Prothromplex

Prothromplex Mechanism of Action

prothrombin complex concentrate, human

Manufacturer:

Takeda

Distributor:

Zuellig Pharma
The information highlighted (if any) are the most recent updates for this brand.
Full Prescribing Info
Action
Pharmacotherapeutic group: Antihaemorrhagics, coagulation factors IX, II, VII and X in combination. ATC Code: B02BD01.
PHARMACOLOGY: Pharmacodynamics: The coagulation factors II, VII, IX and X, are synthesized in the liver with the help of vitamin K, are commonly called the Prothrombin Complex.
Factor VII is the zymogen of the active serine protease factor VIIa by which the extrinsic pathway of blood coagulation is initiated. The tissue factor/factor VIIa complex activates coagulation factors X and IX, whereby factors IXa and Xa are formed. With further activation of the coagulation cascade, prothrombin (factor II) is activated and transformed to thrombin. By the action of thrombin, fibrinogen is converted to fibrin, which results in clot formation. The normal generation of thrombin is also of vital importance for platelet function as a part of primary haemostasis.
Isolated severe deficiency of factor VII leads to reduced thrombin formation and a bleeding tendency due to impaired fibrin formation and impaired primary haemostasis. Isolated deficiency of factor IX is one of the classical haemophilias (haemophilia B). Isolated deficiency of factors II or X is very rare, but in severe forms they cause a bleeding tendency similar to that seen in classical haemophilia.
Acquired deficiencies of the vitamin K dependent coagulation factors occur during treatment with vitamin K antagonists.
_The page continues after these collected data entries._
theorem pv_foldl_max_eq_of_mem_iff (l l' : List Int) (a : Int)
    (h : ∀ x, x ∈ l ↔ x ∈ l') : l.foldl max a = l'.foldl max a := by
  apply le_antisymm <;> rw [pv_foldl_max_le_iff] <;>
    exact ⟨(PySem.List.le_foldl_max _ _).1,
      fun x hx => (PySem.List.le_foldl_max _ _).2 x (by rw [h] at *; exact hx)⟩

theorem pv_foldl_congr_init {α : Type} (l : List α) (f g : Int → α → Int) (a b : Int)
    (h0 : a = b) (h : ∀ acc : Int, ∀ x ∈ l, f acc x = g acc x) : l.foldl f a = l.foldl g b := by
  subst h0; exact PySem.List.foldl_congr_mem l f g a h

theorem pv_range4 : PySem.List.pyRange 0 4 1 = [0, 1, 2, 3] := by decide

theorem pv_slice_prod (g : List (List Int)) (hpre : Pre_find_max_line g) (i j : Int)
    (hi0 : 0 ≤ i) (hin : i < (g.length : Int)) (hj0 : 0 ≤ j) (hjn : j < (g.length : Int) - 3) :
    (PySem.List.slice (PySem.List.pyGetD g i []) (some j) (some (j + 4))).foldl (· * ·) 1
      = pvH g i j := by
  obtain ⟨ni, rfl⟩ : ∃ ni : Nat, i = (ni : Int) := ⟨i.toNat, by omega⟩
  obtain ⟨nj, rfl⟩ : ∃ nj : Nat, j = (nj : Int) := ⟨j.toNat, by omega⟩
  have hni : ni < g.length := by exact_mod_cast hin
  have hrow : PySem.List.pyGetD g (ni : Int) [] = g[ni] := by
    rw [PySem.List.pyGetD_eq_getElem g [] (by omega) hin]; simp
  have hlen : 4 ≤ g.length := by omega
  have hrl : g.length ≤ g[ni].length := hpre hlen _ (List.getElem_mem hni)
  have h4 : nj + 4 ≤ g[ni].length := by omega
  rw [hrow, show ((nj : Int) + 4) = ((nj : Int) + ((4 : Nat) : Int)) by norm_num,
      PySem.List.slice_natCast_add]
  rw [List.drop_eq_getElem_cons (by omega), List.drop_eq_getElem_cons (by omega),
      List.drop_eq_getElem_cons (by omega), List.drop_eq_getElem_cons (by omega)]
  simp only [List.take_succ_cons, List.take_zero, List.foldl_cons, List.foldl_nil]
  simp only [pvH, pvIx, hrow]
  rw [show ((nj:Int)+1) = ((nj+1 : Nat) : Int) by push_cast; ring,
      show ((nj:Int)+2) = ((nj+2 : Nat) : Int) by push_cast; ring,
      show ((nj:Int)+3) = ((nj+3 : Nat) : Int) by push_cast; ring]
  simp only [PySem.List.pyGetD_natCast]
  rw [List.getD_eq_getElem _ _ (by omega), List.getD_eq_getElem _ _ (by omega),
      List.getD_eq_getElem _ _ (by omega), List.getD_eq_getElem _ _ (by omega)]
  ring

theorem pv_A_eq (g : List (List Int)) (hpre : Pre_find_max_line g) :
    find_max_line g = (pvLA g).foldl max 0 := by
  simp only [find_max_line, pvLA, List.foldl_append, pv_foldl_max_flatMap, List.foldl_map]
  refine pv_foldl_congr_init _ _ _ _ _ ?_ ?_
  · refine pv_foldl_congr_init _ _ _ _ _ ?_ ?_
    · refine pv_foldl_congr_init _ _ _ _ _ ?_ ?_
      · -- horizontal nest
        refine pv_foldl_congr_init _ _ _ _ _ rfl ?_
        intro acc i hi
        refine pv_foldl_congr_init _ _ _ _ _ rfl ?_
        intro acc j hj
        rw [PySem.List.mem_pyRange_one] at hi hj
        simp only [pv_maxStep]
        rw [pv_slice_prod g hpre i j hi.1 hi.2 hj.1 hj.2]
      · -- diagonal-right nest
        intro acc i _
        refine pv_foldl_congr_init _ _ _ _ _ rfl ?_
        intro acc j _
        simp only [pv_maxStep]
        congr 1
        simp [pv_range4, pvDR]
    · -- down nest
      intro acc i _
      refine pv_foldl_congr_init _ _ _ _ _ rfl ?_
      intro acc j _
      simp only [pv_maxStep]
      congr 1
      simp [pv_range4, pvV]
  · -- diagonal-left nest
    intro acc i _
    refine pv_foldl_congr_init _ _ _ _ _ rfl ?_
    intro acc j _
    simp only [pv_maxStep]
    congr 1
    simp [pv_range4, pvDL]

-- ===== B-side lemmas =====

theorem pv_best4_eq (line : List Int) (best : Int) :
    pvBest4 line best = (pvProds line).foldl max best := by
  simp only [pvBest4, pvProds, List.foldl_map, pv_maxStep]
If the deficiency becomes severe, a severe bleeding tendency results, characterized by retroperitoneal or cerebral bleeds rather than muscle and joint haemorrhage. Severe hepatic insufficiency also results in markedly reduced levels of the vitamin K dependent coagulation factors and a clinical bleeding tendency which, however, is often complex due to the simultaneous occurring low-grade intravascular coagulation, low platelet levels, deficiency of coagulation inhibitors and disturbed fibrinolysis.
The administration of human prothrombin complex concentrates provides an increase in plasma levels of the vitamin K-dependent coagulation factors and can temporarily correct the coagulation defect of patients with deficiency of one or several of these factors.
Paediatric population: There are insufficient data to recommend the administration of Prothromplex TOTAL 600 IU in children.
Pharmacokinetics: See Table 2.

Click on icon to see table/diagram/image

Toxicology: Preclinical safety data: The factors of the human prothrombin complex (in a concentrate) are normal components of human plasma and behave like endogenous coagulation factors. Since higher doses lead to volume overload, toxicity testing after single administration has no significance. Toxicity studies after repeated administration in animal tests are unfeasible since interference through the development of antibodies to heterologous proteins occurs.
Since human coagulation factors are not seen as cancerogenic or mutagenic, experimental studies, especially in heterologous species, were not deemed necessary.